=== Saved data entries ===
-- pv_equiv track=rewrite | github.com/usmanaaa/csc256-mp1 | Zara/main.py | hasDivisors
-- ===== SOURCE A (Python) =====
-- def hasDivisors(num,f):
--     divisors = []
--     largest_digit = 7
--
--     if type(num) == int:
--         for i in range(1, num + 1):
--             if num % i == 0:
--                 divisors.append(i)
--
--         if len(divisors) == f and largest_digit in divisors:
--             return True
--         else:
--             return False
--     else:
--         return False
-- ===== SOURCE B (Python) =====
-- def hasDivisors(num, f):
--     if num <= 0 or num % 7 != 0:
--         return False
--     count = 0
--     k = 1
--     while k * k <= num:
--         if num % k == 0:
--             count += 1 if k * k == num else 2
--         k += 1
--     return count == f
-- ===== Notes on version B (the rewrite author's own statement) =====
-- stated objective: faster
-- what changed: Instead of enumerating all i in 1..num to collect the divisor list, B first tests num % 7 == 0 (the '7 in divisors' condition) and then counts divisors by pairing d with num/d up to sqrt(num), comparing the count with f.
import Mathlib
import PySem

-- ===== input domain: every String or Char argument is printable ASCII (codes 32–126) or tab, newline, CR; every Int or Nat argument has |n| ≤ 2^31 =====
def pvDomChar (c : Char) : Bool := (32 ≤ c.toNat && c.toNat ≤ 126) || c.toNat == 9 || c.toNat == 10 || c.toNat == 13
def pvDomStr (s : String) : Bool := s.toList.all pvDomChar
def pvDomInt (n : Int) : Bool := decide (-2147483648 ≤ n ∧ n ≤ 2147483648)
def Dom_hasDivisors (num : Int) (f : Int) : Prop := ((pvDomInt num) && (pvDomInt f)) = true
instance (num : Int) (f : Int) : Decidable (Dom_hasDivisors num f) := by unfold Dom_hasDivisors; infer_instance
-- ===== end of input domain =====

-- B replaces A's full 1..num divisor-list scan by a %7 test plus a sqrt-paired divisor count (asymptotically faster).

-- ===== PORT A =====
def hasDivisors (num : Int) (f : Int) : Bool :=
  -- divisors = []; for i in range(1, num+1): if num % i == 0: divisors.append(i)
  let divisors : List Int :=
    (PySem.List.pyRange 1 (num + 1) 1).foldl
      (fun acc i => if PySem.Int.mod num i == 0 then acc ++ [i] else acc) []
  -- type(num) == int is always true under the Int typing
  if (divisors.length : Int) = f ∧ (7 : Int) ∈ divisors then true else false

-- ===== PORT B =====
-- while k*k <= num: if num % k == 0: count += 1 if k*k == num else 2; k += 1
def pvCountDivs (num : Int) (k : Int) (count : Int) : Int :=
  if h : k * k ≤ num then
    pvCountDivs num (k + 1)
      (if PySem.Int.mod num k == 0 then count + (if k * k == num then 1 else 2) else count)
  else count
termination_by (num + 1 - k).toNat
decreasing_by
  have hk : k ≤ num := by nlinarith [mul_self_nonneg k, mul_self_nonneg (k - 1)]
  omega

def hasDivisors_alt (num : Int) (f : Int) : Bool :=
  if num ≤ 0 ∨ ¬ (PySem.Int.mod num 7 = 0) then false
  else pvCountDivs num 1 0 = f

-- ===== PRECONDITION & SPEC =====
def Spec_hasDivisors (num : Int) (f : Int) (out : Bool) : Prop := out = hasDivisors_alt num f
instance (num : Int) (f : Int) (out : Bool) : Decidable (Spec_hasDivisors num f out) := by unfold Spec_hasDivisors; infer_instance

-- ===== CLAIM (what is proved, stated in full; the proofs are below) =====
def Claim_equal_hasDivisors : Prop := ∀ (num : Int) (f : Int), Dom_hasDivisors num f → Spec_hasDivisors num f (hasDivisors num f)

-- ===== LEMMAS AND PROOFS =====

-- A's foldl builds exactly the filtered range.
theorem pvDivList (num : Int) :
    (PySem.List.pyRange 1 (num + 1) 1).foldl
      (fun acc i => if PySem.Int.mod num i == 0 then acc ++ [i] else acc) []
    = (PySem.List.pyRange 1 (num + 1) 1).filter (fun i => PySem.Int.mod num i == 0) := by
  simpa using PySem.List.foldl_append_if_eq_filter
    (l := PySem.List.pyRange 1 (num + 1) 1) (p := fun i => PySem.Int.mod num i == 0) (acc := [])

-- basic facts about a divisor d of n and its cofactor n / d
theorem pvDivFacts (n d : ℕ) (hn : n ≠ 0) (hd : d ∣ n) :
    0 < d ∧ 0 < n / d ∧ d * (n / d) = n ∧ n / (n / d) = d := by
  obtain ⟨e, he⟩ := hd
  have hd0 : 0 < d := by
    rcases Nat.eq_zero_or_pos d with h | h
    · exfalso; subst h; simp at he; omega
    · exact h
  have hnd : n / d = e := by rw [he, Nat.mul_div_cancel_left _ hd0]
  have he0 : 0 < e := by
    rcases Nat.eq_zero_or_pos e with h | h
    · exfalso; subst h; simp at he; omega
    · exact h
  refine ⟨hd0, by omega, by rw [hnd]; omega, ?_⟩
  rw [hnd, he, Nat.mul_div_cancel _ he0]

-- sqrt pairing: #divisors = 2·#{d ∈ divisors | d² < n} + #{d ∈ divisors | d² = n}
theorem pvPairing (n : ℕ) (hn : 1 ≤ n) :
    n.divisors.card
    = 2 * (n.divisors.filter (fun d => d * d < n)).card
      + (n.divisors.filter (fun d => d * d = n)).card := by
  have hnn : n ≠ 0 := by omega
  have h1 : (n.divisors.filter (fun d => d * d < n)).card
      + (n.divisors.filter (fun d => ¬ d * d < n)).card = n.divisors.card :=
    Finset.card_filter_add_card_filter_not _
  have h2 : ((n.divisors.filter (fun d => ¬ d * d < n)).filter (fun d => d * d = n)).card
      + ((n.divisors.filter (fun d => ¬ d * d < n)).filter (fun d => ¬ d * d = n)).card
      = (n.divisors.filter (fun d => ¬ d * d < n)).card :=
    Finset.card_filter_add_card_filter_not _
  have e2 : (n.divisors.filter (fun d => ¬ d * d < n)).filter (fun d => d * d = n)
      = n.divisors.filter (fun d => d * d = n) := by
    rw [Finset.filter_filter]
    apply Finset.filter_congr; intro d _
    constructor
    · rintro ⟨_, h⟩; exact h
    · intro h; exact ⟨by omega, h⟩
  have e3 : (n.divisors.filter (fun d => ¬ d * d < n)).filter (fun d => ¬ d * d = n)
      = n.divisors.filter (fun d => n < d * d) := by
    rw [Finset.filter_filter]
    apply Finset.filter_congr; intro d _
    constructor
    · rintro ⟨ha, hb⟩; omega
    · intro h; constructor <;> omega
  have hbij : (n.divisors.filter (fun d => n < d * d)).card
      = (n.divisors.filter (fun d => d * d < n)).card := by
    apply Finset.card_nbij' (i := fun d => n / d) (j := fun d => n / d)
    · intro d hd
      simp only [Finset.coe_filter, Set.mem_setOf_eq, Nat.mem_divisors] at hd ⊢
      obtain ⟨⟨hdvd, _⟩, hlt⟩ := hd
      obtain ⟨hd0, he0, hprod, hinv⟩ := pvDivFacts n d hnn hdvd
      refine ⟨⟨⟨d, by rw [Nat.mul_comm]; omega⟩, hnn⟩, ?_⟩
      nlinarith
    · intro d hd
      simp only [Finset.coe_filter, Set.mem_setOf_eq, Nat.mem_divisors] at hd ⊢
      obtain ⟨⟨hdvd, _⟩, hlt⟩ := hd
      obtain ⟨hd0, he0, hprod, hinv⟩ := pvDivFacts n d hnn hdvd
      refine ⟨⟨⟨d, by rw [Nat.mul_comm]; omega⟩, hnn⟩, ?_⟩
      nlinarith
    · intro d hd
      simp only [Finset.coe_filter, Set.mem_setOf_eq, Nat.mem_divisors] at hd
      exact (pvDivFacts n d hnn hd.1.1).2.2.2
    · intro d hd
      simp only [Finset.coe_filter, Set.mem_setOf_eq, Nat.mem_divisors] at hd
      exact (pvDivFacts n d hnn hd.1.1).2.2.2
  rw [e2, e3] at h2
  omega

-- splitting a "j ≤ d" filter at d = j
theorem pvCardFilterSucc (S : Finset ℕ) (j : ℕ) (P : ℕ → Prop) [DecidablePred P] :
    (S.filter (fun d => j ≤ d ∧ P d)).card
    = (S.filter (fun d => j + 1 ≤ d ∧ P d)).card + (if j ∈ S ∧ P j then 1 else 0) := by
  have hsplit : S.filter (fun d => j ≤ d ∧ P d)
      = S.filter (fun d => (j + 1 ≤ d ∧ P d) ∨ (d = j ∧ P d)) := by
    apply Finset.filter_congr
    intro d _
    constructor
    · rintro ⟨h1, h2⟩
      rcases Nat.lt_or_ge j d with h | h
      · exact Or.inl ⟨h, h2⟩
      · exact Or.inr ⟨le_antisymm h h1, h2⟩
    · rintro (⟨h1, h2⟩ | ⟨h1, h2⟩) <;> exact ⟨by omega, h2⟩
  rw [hsplit, Finset.filter_or, Finset.card_union_of_disjoint]
  · congr 1
    by_cases hj : j ∈ S ∧ P j
    · rw [if_pos hj]
      have : S.filter (fun d => d = j ∧ P d) = {j} := by
        apply Finset.ext
        intro d
        simp only [Finset.mem_filter, Finset.mem_singleton]
        constructor
        · rintro ⟨_, h1, _⟩; exact h1
        · rintro rfl; exact ⟨hj.1, rfl, hj.2⟩
      rw [this]; rfl
    · rw [if_neg hj]
      have : S.filter (fun d => d = j ∧ P d) = ∅ := by
        apply Finset.ext
        intro d
        simp only [Finset.mem_filter, Finset.notMem_empty, iff_false]
        rintro ⟨hd, rfl, hp⟩
        exact hj ⟨hd, hp⟩
      rw [this]; rfl
  · simp only [Finset.disjoint_left, Finset.mem_filter]
    rintro d ⟨_, h1, _⟩ ⟨_, h2, _⟩
    omega

-- invariant of B's while loop: pvCountDivs counts the divisors ≥ j paired across √n
theorem pvCountDivsInv (n : ℕ) (hn : 1 ≤ n) :
    ∀ (m j : ℕ), 1 ≤ j → m = n + 1 - j → ∀ (c : Int),
      pvCountDivs (n : Int) (j : Int) c
      = c + 2 * ((n.divisors.filter (fun d => j ≤ d ∧ d * d < n)).card : Int)
          + ((n.divisors.filter (fun d => j ≤ d ∧ d * d = n)).card : Int) := by
  intro m
  induction m with
  | zero =>
    intro j hj hm c
    have hjn : n + 1 ≤ j := by omega
    have hguard : ¬ ((j : Int) * (j : Int) ≤ (n : Int)) := by
      have : n < j * j := by nlinarith
      exact_mod_cast not_le.mpr (by exact_mod_cast this)
    rw [pvCountDivs, dif_neg hguard]
    have hempty : ∀ (P : ℕ → Prop) [DecidablePred P],
        (∀ d, P d → ¬ (n < d * d)) → n.divisors.filter (fun d => j ≤ d ∧ P d) = ∅ := by
      intro P _ hP
      rw [Finset.filter_eq_empty_iff]
      rintro d hd ⟨h1, h2⟩
      exact hP d h2 (by nlinarith)
    rw [hempty _ (fun d h => by omega), hempty _ (fun d h => by omega)]
    simp
  | succ m ih =>
    intro j hj hm c
    by_cases hguard : (j : Int) * (j : Int) ≤ (n : Int)
    · have hjjn : j * j ≤ n := by exact_mod_cast hguard
      have hjn : j ≤ n := by nlinarith
      rw [pvCountDivs, dif_pos hguard]
      have hstep : ((j : Int) + 1) = ((j + 1 : ℕ) : Int) := by push_cast; ring
      rw [hstep, ih (j + 1) (by omega) (by omega)]
      have hmodeq : (PySem.Int.mod (n : Int) (j : Int) == 0) = decide (j ∣ n) := by
        rw [PySem.Int.mod_natCast]
        by_cases h : j ∣ n
        · obtain ⟨e, rfl⟩ := h
          simp [Nat.mul_mod_right]
        · simp [h]
          exact_mod_cast h
      have hsqeq : ((j : Int) * (j : Int) == (n : Int)) = decide (j * j = n) := by
        by_cases h : j * j = n
        · simp [h]; exact_mod_cast h
        · simp [h]; intro hc; exact h (by exact_mod_cast hc)
      rw [hmodeq, hsqeq]
      rw [pvCardFilterSucc n.divisors j (fun d => d * d < n),
          pvCardFilterSucc n.divisors j (fun d => d * d = n)]
      have hmem : j ∈ n.divisors ↔ j ∣ n := by
        rw [Nat.mem_divisors]; exact ⟨fun h => h.1, fun h => ⟨h, by omega⟩⟩
      by_cases hdvd : j ∣ n
      · by_cases hsq : j * j = n
        · simp only [hdvd, hsq, decide_true, if_pos, hmem, true_and, and_true]
          simp
          ring
        · simp only [hdvd, hsq, decide_true, decide_false, if_pos, hmem]
          simp [show j * j < n by omega]
          ring
      · simp only [hdvd, decide_false, Bool.false_eq_true, if_false, hmem]
        simp
    · rw [pvCountDivs, dif_neg hguard]
      have hjjn : ¬ (j * j ≤ n) := fun h => hguard (by exact_mod_cast h)
      have hempty : ∀ (P : ℕ → Prop) [DecidablePred P],
          (∀ d, P d → d * d ≤ n) → n.divisors.filter (fun d => j ≤ d ∧ P d) = ∅ := by
        intro P _ hP
        rw [Finset.filter_eq_empty_iff]
        rintro d hd ⟨h1, h2⟩
        have := hP d h2
        nlinarith
      rw [hempty _ (fun d h => by omega), hempty _ (fun d h => by omega)]
      simp

theorem pvCountPRange (n : ℕ) (q : ℕ → Bool) :
    (List.range n).countP q = ((Finset.range n).filter (fun k => q k = true)).card := by
  rw [Finset.card_filter]
  induction n with
  | zero => simp
  | succ m ih => rw [List.range_succ, Finset.sum_range_succ, List.countP_append, ih]; simp [List.countP_cons]

-- A's divisor-list length is the divisor count
theorem pvLenEq (n : ℕ) (hn : 1 ≤ n) :
    (((PySem.List.pyRange 1 ((n : Int) + 1) 1).filter
        (fun i => PySem.Int.mod (n : Int) i == 0)).length)
    = n.divisors.card := by
  rw [PySem.List.pyRange_one]
  have h1 : (((n : Int) + 1) - 1).toNat = n := by omega
  rw [h1, ← List.countP_eq_length_filter, List.countP_map]
  have hpred : ∀ k : ℕ, ((fun i => PySem.Int.mod (n : Int) i == 0) ∘ (fun k : ℕ => 1 + (k : ℤ))) k
      = (fun k : ℕ => decide ((k + 1) ∣ n)) k := by
    intro k
    simp only [Function.comp]
    have : (1 : ℤ) + (k : ℤ) = ((k + 1 : ℕ) : ℤ) := by push_cast; ring
    rw [this, PySem.Int.mod_natCast]
    by_cases h : (k + 1) ∣ n
    · obtain ⟨e, rfl⟩ := h
      simp [Nat.mul_mod_right]
    · have hne : n % (k + 1) ≠ 0 := fun hc => h (Nat.dvd_of_mod_eq_zero hc)
      simp [h]
      exact fun hc => h (by exact_mod_cast hc)
  rw [List.countP_congr (fun k _ => by rw [hpred k])]
  rw [pvCountPRange]
  rw [Nat.divisors]
  apply Finset.card_nbij' (i := fun k => k + 1) (j := fun d => d - 1)
  · intro k hk
    simp only [Finset.coe_filter, Set.mem_setOf_eq, Finset.mem_range,
      Finset.mem_Ico] at hk ⊢
    obtain ⟨hlt, hdvd⟩ := hk
    exact ⟨⟨by omega, by omega⟩, by simpa using hdvd⟩
  · intro d hd
    simp only [Finset.coe_filter, Set.mem_setOf_eq, Finset.mem_range,
      Finset.mem_Ico] at hd ⊢
    obtain ⟨⟨h1d, h2d⟩, hdvd⟩ := hd
    refine ⟨by omega, ?_⟩
    have : d - 1 + 1 = d := by omega
    rw [this]; simpa using hdvd
  · intro k _; simp
  · intro d hd
    simp only [Finset.coe_filter, Set.mem_setOf_eq, Finset.mem_Ico] at hd
    show d - 1 + 1 = d
    omega

-- restrict "1 ≤ d" away on divisors
theorem pvFilterOne (n : ℕ) (P : ℕ → Prop) [DecidablePred P] :
    n.divisors.filter (fun d => 1 ≤ d ∧ P d) = n.divisors.filter P := by
  apply Finset.filter_congr
  intro d hd
  have : 0 < d := Nat.pos_of_mem_divisors hd
  constructor
  · rintro ⟨_, h⟩; exact h
  · intro h; exact ⟨by omega, h⟩

-- ===== VERDICT (by name: the statement is the Claim_ definition above) =====
theorem hasDivisors_spec : Claim_equal_hasDivisors := by
  intro num f _
  show hasDivisors num f = hasDivisors_alt num f
  by_cases hle : num ≤ 0
  · -- range(1, num+1) is empty, so A's condition has 7 ∈ [] and fails; B short-circuits
    rw [hasDivisors, hasDivisors_alt, if_pos (Or.inl hle),
        PySem.List.pyRange_one_eq_nil (by omega)]
    simp
  · obtain ⟨n, rfl⟩ : ∃ n : ℕ, num = (n : Int) := ⟨num.toNat, by omega⟩
    have hn : 1 ≤ n := by exact_mod_cast (by omega : 1 ≤ (n : Int))
    rw [hasDivisors, pvDivList]
    by_cases hmod : PySem.Int.mod (n : Int) 7 = 0
    · -- 7 divides n, hence 7 ∈ A's list and both sides compare the divisor count with f
      have hm7 : PySem.Int.mod (n : Int) 7 = ((n % 7 : ℕ) : ℤ) := by
        exact_mod_cast PySem.Int.mod_natCast n 7
      have h7 : (7 : ℕ) ∣ n := by
        rw [hm7] at hmod
        exact Nat.dvd_of_mod_eq_zero (by exact_mod_cast hmod)
      have h7n : 7 ≤ n := Nat.le_of_dvd (by omega) h7
      have hmem : (7 : Int) ∈ (PySem.List.pyRange 1 ((n : Int) + 1) 1).filter
          (fun i => PySem.Int.mod (n : Int) i == 0) := by
        rw [List.mem_filter, PySem.List.mem_pyRange_one]
        refine ⟨⟨by omega, by exact_mod_cast (by omega : (7 : ℤ) < (n : ℤ) + 1)⟩, by rw [hmod]; rfl⟩
      have hnot : ¬ ((n : Int) ≤ 0 ∨ ¬ PySem.Int.mod (n : Int) 7 = 0) := by
        rintro (h | h)
        · omega
        · exact h hmod
      rw [hasDivisors_alt, if_neg hnot]
      have hcnt : pvCountDivs (n : Int) 1 0 = ((n.divisors.card : ℕ) : Int) := by
        have := pvCountDivsInv n hn n 1 (by omega) (by omega) 0
        rw [show ((1 : ℕ) : Int) = (1 : Int) by norm_num] at this
        rw [this, pvFilterOne, pvFilterOne, pvPairing n hn]
        push_cast; ring
      rw [pvLenEq n hn, hcnt]
      by_cases hf : ((n.divisors.card : ℕ) : Int) = f
      · rw [if_pos ⟨hf, hmem⟩]; simp [hf]
      · rw [if_neg (by rintro ⟨h, _⟩; exact hf h)]; simp [hf]
    · -- 7 does not divide n: 7 is not in A's list, both sides are false
      have hmem : (7 : Int) ∉ (PySem.List.pyRange 1 ((n : Int) + 1) 1).filter
          (fun i => PySem.Int.mod (n : Int) i == 0) := by
        rw [List.mem_filter]
        rintro ⟨_, h⟩
        exact hmod (by simpa using h)
      rw [hasDivisors_alt, if_pos (Or.inr hmod), if_neg (by rintro ⟨_, h⟩; exact hmem h)]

=== Assignment ===
Please find the lines in the data that contain the word "String" and copy them.

=== Answer to the problem ===
-- ===== input domain: every String or Char argument is printable ASCII (codes 32–126) or tab, newline, CR; every Int or Nat argument has |n| ≤ 2^31 =====
def pvDomStr (s : String) : Bool := s.toList.all pvDomChar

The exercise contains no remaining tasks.